The concept of a homosexual identity began in 1864 with the work of German writer Karl-Heinrich Ulrichs, who coined the term Urning to describe a man attracted to men, or having a “female psyche.” Prior to the work of Ulrichs, sodomite was used to describe a person who engaged in sodomy, but it simply described participation in a particular sexual act, not any inherent identity.
English homosexuals of the latter 19th century adopted the term Uranian, after Ulrichs, to describe themselves. A school of Uranian poets formed, writing of the love between two men. The contemporary Decadent movement in literature also frequently had homosexual themes, some more blatant than others.
Aubrey Beardsley illustration
The Chameleon was an overtly gay publication at Oxford with pieces by both Lord Alfred Douglas and Oscar Wilde. Important gay erotica of the era includes The Sins of the Cities of the Plain by Jack Saul and Teleny, or the Reverse of The Medal, to which Oscar Wilde was purportedly a contributor. Homoerotic photographs by artists such as F. Holland Day and Wilhem von Gloeden were also in circulation.
Wilhem von Gloeden photograph
Rent boys or Mary-Anns, prostitutes catering exclusively to men, began cropping up in London, some working in all-male brothels. The Sins of the Cities of the Plain was attributed to one of these rent boys and featured homosexuals of the day as characters. Two of the most notorious were the cross dressing team Ernest “Stella” Boulton and Frederick “Fanny” Park.

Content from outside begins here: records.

-- pv_equiv track=rewrite | github.com/shsargordi/DICOM-to-NIFTI- | dcm_extraction_plastimatch-CT-CBCT.py | find_matching_ct
-- ===== SOURCE A (Python) =====
-- def find_matching_ct(ct_folders, study_date):
--     """Find the best matching CT folder for the given study date."""
--     # First try exact match
--     exact_match = [f for f in ct_folders if f.split('.')[-2] == study_date]
--     if exact_match:
--         return exact_match[0]
--
--     # If no exact match, try finding CT from the same date (ignoring trailing numbers)
--     date_matches = [f for f in ct_folders if study_date in f]
--     if date_matches:
--         return date_matches[0]
--
--     # If still no match, return the first CT folder
--     return ct_folders[0] if ct_folders else None
-- ===== SOURCE B (Python) =====
-- def find_matching_ct(ct_folders, study_date):
--     """Find the best matching CT folder for the given study date."""
--     def rank(f):
--         if f.split('.')[-2] == study_date:
--             return 0
--         if study_date in f:
--             return 1
--         return 2
--     ranked = [(rank(f), i, f) for i, f in enumerate(ct_folders)]
--     return min(ranked)[2] if ranked else None
-- ===== Notes on version B (the rewrite author's own statement) =====
-- stated objective: alternative
-- what changed: Replaces A's staged filtering (exact-match pass, then substring pass, then head fallback) by a ranking scheme: each folder gets a priority key (rank, index) and the answer is min() of the ranked list, so one min-by-key selection subsumes all three tiers.
import Mathlib
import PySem

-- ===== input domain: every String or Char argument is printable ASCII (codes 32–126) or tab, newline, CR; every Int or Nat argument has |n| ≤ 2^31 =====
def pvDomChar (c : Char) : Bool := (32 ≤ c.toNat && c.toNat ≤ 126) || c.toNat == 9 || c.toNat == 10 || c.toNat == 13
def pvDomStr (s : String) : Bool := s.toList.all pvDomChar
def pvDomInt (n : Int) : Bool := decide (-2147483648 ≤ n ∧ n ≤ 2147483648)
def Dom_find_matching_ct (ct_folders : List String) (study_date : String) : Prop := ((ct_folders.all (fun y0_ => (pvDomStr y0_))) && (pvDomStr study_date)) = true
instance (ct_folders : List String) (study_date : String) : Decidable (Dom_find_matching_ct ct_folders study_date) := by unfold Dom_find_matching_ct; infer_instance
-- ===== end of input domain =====

-- B replaces A's staged filtering by a ranking scheme: each folder gets a priority key
-- (rank, index) and the answer is min() of the ranked list (objective: alternative).

-- ===== PORT A =====
-- f.split('.')[-2]; exact under Pre_ (a folder with no '.' raises IndexError in Python,
-- where pyGet? is none; the getD default is never reached inside Pre_).
def pvKey (f : String) : String :=
  (PySem.List.pyGet? ((PySem.Str.split? f ".").getD []) (-2)).getD ""

def find_matching_ct (ct_folders : List String) (study_date : String) : Option String :=
  let exact_match := ct_folders.filter (fun f => pvKey f == study_date)
  match exact_match with
  | f :: _ => some f
  | [] =>
    let date_matches := ct_folders.filter (fun f => PySem.Str.isIn study_date f)
    match date_matches with
    | f :: _ => some f
    | [] =>
      match ct_folders with
      | f :: _ => some f
      | [] => none

-- ===== PORT B =====
-- rank(f) from Source B
def pvRank (study_date f : String) : Int :=
  if pvKey f == study_date then 0
  else if PySem.Str.isIn study_date f then 1
  else 2

-- Python's tuple '<' on the ranked triples; the third (string) component is never
-- consulted because the enumerate indices are pairwise distinct, so comparing the
-- first two components is exact here.
def pvLt (x y : Int × Int × String) : Bool :=
  x.1 < y.1 || (x.1 == y.1 && x.2.1 < y.2.1)

-- min(ranked): Python's min is the running minimum keeping the FIRST minimal element.
def find_matching_ct_alt (ct_folders : List String) (study_date : String) : Option String :=
  let ranked := (PySem.List.enumerate ct_folders 0).map
    (fun p => (pvRank study_date p.2, p.1, p.2))
  match ranked with
  | [] => none
  | x :: xs => some ((xs.foldl (fun best y => if pvLt y best then y else best) x).2.2)

-- ===== PRECONDITION & SPEC =====
-- Pre_ excludes lists containing a folder without '.', on which the Python A (and B)
-- raises IndexError at f.split('.')[-2].
def Pre_find_matching_ct (ct_folders : List String) (study_date : String) : Prop :=
  ct_folders.all (fun f => PySem.Str.isIn "." f) = true
instance (ct_folders : List String) (study_date : String) : Decidable (Pre_find_matching_ct ct_folders study_date) := by unfold Pre_find_matching_ct; infer_instance

def pvWitness_find_matching_ct : List String × String :=
  (["ct.20240101.1", "ct.20240202.2"], "20240202")

def Spec_find_matching_ct (ct_folders : List String) (study_date : String) (out : Option String) : Prop := out = find_matching_ct_alt ct_folders study_date
instance (ct_folders : List String) (study_date : String) (out : Option String) : Decidable (Spec_find_matching_ct ct_folders study_date out) := by unfold Spec_find_matching_ct; infer_instance

-- ===== CLAIM (what is proved, stated in full; the proofs are below) =====
def Claim_equal_find_matching_ct : Prop := ∀ (ct_folders : List String) (study_date : String), Dom_find_matching_ct ct_folders study_date → Pre_find_matching_ct ct_folders study_date → Spec_find_matching_ct ct_folders study_date (find_matching_ct ct_folders study_date)

-- ===== LEMMAS AND PROOFS =====

theorem pvRank_nonneg (d f : String) : 0 ≤ pvRank d f := by
  unfold pvRank; split_ifs <;> omega

theorem pvRank_le_two (d f : String) : pvRank d f ≤ 2 := by
  unfold pvRank; split_ifs <;> omega

theorem pvRank_eq_zero_iff (d f : String) : pvRank d f = 0 ↔ (pvKey f == d) = true := by
  unfold pvRank; split_ifs <;> simp_all

theorem pvRank_eq_one_iff (d f : String) :
    pvRank d f = 1 ↔ ((pvKey f == d) = false ∧ PySem.Str.isIn d f = true) := by
  unfold pvRank; split_ifs <;> simp_all

theorem pvRank_eq_two (d f : String) (h1 : (pvKey f == d) = false)
    (h2 : PySem.Str.isIn d f = false) : pvRank d f = 2 := by
  unfold pvRank; rw [h1, h2]; simp

-- The running minimum over the ranked tail, with the accumulator's index below every
-- remaining index, selects: the accumulator if its rank is 0, else the first exact
-- match in the tail, else the accumulator if its rank is 1, else the first substring
-- match in the tail, else the accumulator.
theorem pvFold_eq (d : String) (fs : List String) :
    ∀ (k i : Int) (f0 : String), i < k →
    (((PySem.List.enumerate fs k).map
        (fun p => (pvRank d p.2, p.1, p.2))).foldl
        (fun best y => if pvLt y best then y else best) (pvRank d f0, i, f0)).2.2 =
      (if pvRank d f0 = 0 then f0
       else match fs.find? (fun f => pvKey f == d) with
       | some f => f
       | none =>
         if pvRank d f0 = 1 then f0
         else match fs.find? (fun f => PySem.Str.isIn d f) with
         | some f => f
         | none => f0) := by
  induction fs with
  | nil => intro k i f0 _; simp
  | cons f1 rest ih =>
    intro k i f0 hik
    rw [PySem.List.enumerate_cons]
    simp only [List.map_cons, List.foldl_cons]
    have hlt : pvLt (pvRank d f1, k, f1) (pvRank d f0, i, f0)
        = decide (pvRank d f1 < pvRank d f0) := by
      unfold pvLt
      rcases lt_trichotomy (pvRank d f1) (pvRank d f0) with h | h | h
      · simp [h]
      · have hki : ¬ k < i := by omega
        simp [h, hki]
      · have ha : ¬ pvRank d f1 < pvRank d f0 := by omega
        have hb : pvRank d f1 ≠ pvRank d f0 := by omega
        simp [ha, hb]
    rw [hlt]
    by_cases h1 : (pvKey f1 == d) = true
    · -- head is an exact match (rank 0)
      have hr1 : pvRank d f1 = 0 := (pvRank_eq_zero_iff d f1).mpr h1
      rw [List.find?_cons_of_pos (by simpa using h1)]
      by_cases h0 : pvRank d f0 = 0
      · rw [if_neg (by simp [hr1, h0])]
        rw [ih (k+1) i f0 (by omega)]
        simp [h0]
      · have : (0:Int) < pvRank d f0 := by
          have := pvRank_nonneg d f0; omega
        rw [if_pos (by simp only [hr1]; exact decide_eq_true this)]
        rw [ih (k+1) k f1 (by omega)]
        simp [hr1, h0]
    · -- head not exact
      have h1' : (pvKey f1 == d) = false := by simpa using h1
      rw [List.find?_cons_of_neg (by simpa using h1')]
      by_cases h2 : PySem.Str.isIn d f1 = true
      · -- head rank 1
        have hr1 : pvRank d f1 = 1 := (pvRank_eq_one_iff d f1).mpr ⟨h1', h2⟩
        rw [List.find?_cons_of_pos (by simpa using h2)]
        by_cases h0 : pvRank d f0 ≤ 1
        · rw [if_neg (by simp only [hr1]; simpa using by omega)]
          rw [ih (k+1) i f0 (by omega)]
          have := pvRank_nonneg d f0
          by_cases hz : pvRank d f0 = 0
          · simp [hz]
          · have ho : pvRank d f0 = 1 := by omega
            simp [ho]
        · rw [if_pos (by simp only [hr1]; exact decide_eq_true (by omega))]
          rw [ih (k+1) k f1 (by omega)]
          have hz : pvRank d f0 ≠ 0 := by omega
          have ho : pvRank d f0 ≠ 1 := by omega
          simp [hr1, hz, ho]
      · -- head rank 2: never replaces (ranks are ≤ 2) and matches no find?
        have h2' : PySem.Str.isIn d f1 = false := by simpa using h2
        have hr1 : pvRank d f1 = 2 := pvRank_eq_two d f1 h1' h2'
        rw [List.find?_cons_of_neg (by simpa using h2')]
        rw [if_neg (by
          simp only [hr1]
          have := pvRank_le_two d f0
          simpa using by omega)]
        rw [ih (k+1) i f0 (by omega)]

-- filter/find? bridge used to read A's staged filters as first matches
theorem pvFilterCases {p : String → Bool} (l : List String) :
    (match l.filter p with
     | f :: _ => some f
     | [] => none) = l.find? p := by
  rw [← List.head?_filter]
  cases l.filter p <;> rfl

-- ===== VERDICT (by name: the statement is the Claim_ definition above) =====
theorem find_matching_ct_spec : Claim_equal_find_matching_ct := by
  intro ct d _hDom _hPre
  unfold Spec_find_matching_ct find_matching_ct find_matching_ct_alt
  cases ct with
  | nil => simp
  | cons f0 rest =>
    rw [PySem.List.enumerate_cons]
    simp only [List.map_cons]
    rw [show (0:Int) + 1 = 1 by norm_num]
    rw [pvFold_eq d rest 1 0 f0 (by omega)]
    by_cases h1 : (pvKey f0 == d) = true
    · have hr : pvRank d f0 = 0 := (pvRank_eq_zero_iff d f0).mpr h1
      simp [h1, hr]
    · have h1' : (pvKey f0 == d) = false := by simpa using h1
      by_cases h2 : PySem.Str.isIn d f0 = true
      · have hr : pvRank d f0 = 1 := (pvRank_eq_one_iff d f0).mpr ⟨h1', h2⟩
        simp only [List.filter_cons, h1', Bool.false_eq_true, if_false, hr]
        norm_num
        have h2c : PySem.Chars.isIn d.toList f0.toList = true := by
          simpa [PySem.Str.isIn] using h2
        cases hf : rest.find? (fun f => pvKey f == d) with
        | some f =>
          have h := pvFilterCases (p := fun f => pvKey f == d) rest
          rw [hf] at h
          cases hfl : rest.filter (fun f => pvKey f == d) with
          | nil => rw [hfl] at h; simp at h
          | cons a t => rw [hfl] at h; simp at h; simp [h]
        | none =>
          have h := pvFilterCases (p := fun f => pvKey f == d) rest
          rw [hf] at h
          cases hfl : rest.filter (fun f => pvKey f == d) with
          | cons a t => rw [hfl] at h; simp at h
          | nil => simp [h2c]
      · have h2' : PySem.Str.isIn d f0 = false := by simpa using h2
        have hr : pvRank d f0 = 2 := pvRank_eq_two d f0 h1' h2'
        simp only [List.filter_cons, h1', h2', Bool.false_eq_true, if_false, hr]
        norm_num
        cases hf : rest.find? (fun f => pvKey f == d) with
        | some f =>
          have h := pvFilterCases (p := fun f => pvKey f == d) rest
          rw [hf] at h
          cases hfl : rest.filter (fun f => pvKey f == d) with
          | nil => rw [hfl] at h; simp at h
          | cons a t => rw [hfl] at h; simp at h; simp [h]
        | none =>
          have h := pvFilterCases (p := fun f => pvKey f == d) rest
          rw [hf] at h
          cases hfl : rest.filter (fun f => pvKey f == d) with
          | cons a t => rw [hfl] at h; simp at h
          | nil =>
            cases hs : rest.find? (fun f => PySem.Chars.isIn d.toList f.toList) with
            | some f =>
              have g := pvFilterCases (p := fun f => PySem.Chars.isIn d.toList f.toList) rest
              rw [hs] at g
              cases hsl : rest.filter (fun f => PySem.Chars.isIn d.toList f.toList) with
              | nil => rw [hsl] at g; simp at g
              | cons a t => rw [hsl] at g; simp at g; simp [g]
            | none =>
              have g := pvFilterCases (p := fun f => PySem.Chars.isIn d.toList f.toList) rest
              rw [hs] at g
              cases hsl : rest.filter (fun f => PySem.Chars.isIn d.toList f.toList) with
              | cons a t => rw [hsl] at g; simp at g
              | nil => simp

Boulton and Park performed a drag act together in theaters, and also frequented nightclubs in their female attire. They gained a loyal, if small, following. Supposedly, some people believed they were actually women, even when they appeared in masculine clothing, though these people may have simply been trying to throw the scent off their own sexual proclivities.
Stella Boulton and Fanny Park
Stella was living with Parliament member Lord Arthur Pelham-Clinton in a marriage of sorts in 1870. In April of that year, Boulton and Park were arrested at a theatre where they were performing and put on trial, along with Pelham-Clinton and five other men, for conspiring to commit sodomy. Pelham-Clinton died of scarlet fever just after his indictment, though many suspected suicide. Boulton and Park were acquitted.
Before 1885, sodomy was the only criminal offense related to homosexuality in England. In that year, the Labouchere Amendment made gross indecency, a crime vague enough to encompass nearly gay behavior, a punishable offense. Stella Boulton and Fanny Park likely would have been convicted if their trial had been held twenty years later.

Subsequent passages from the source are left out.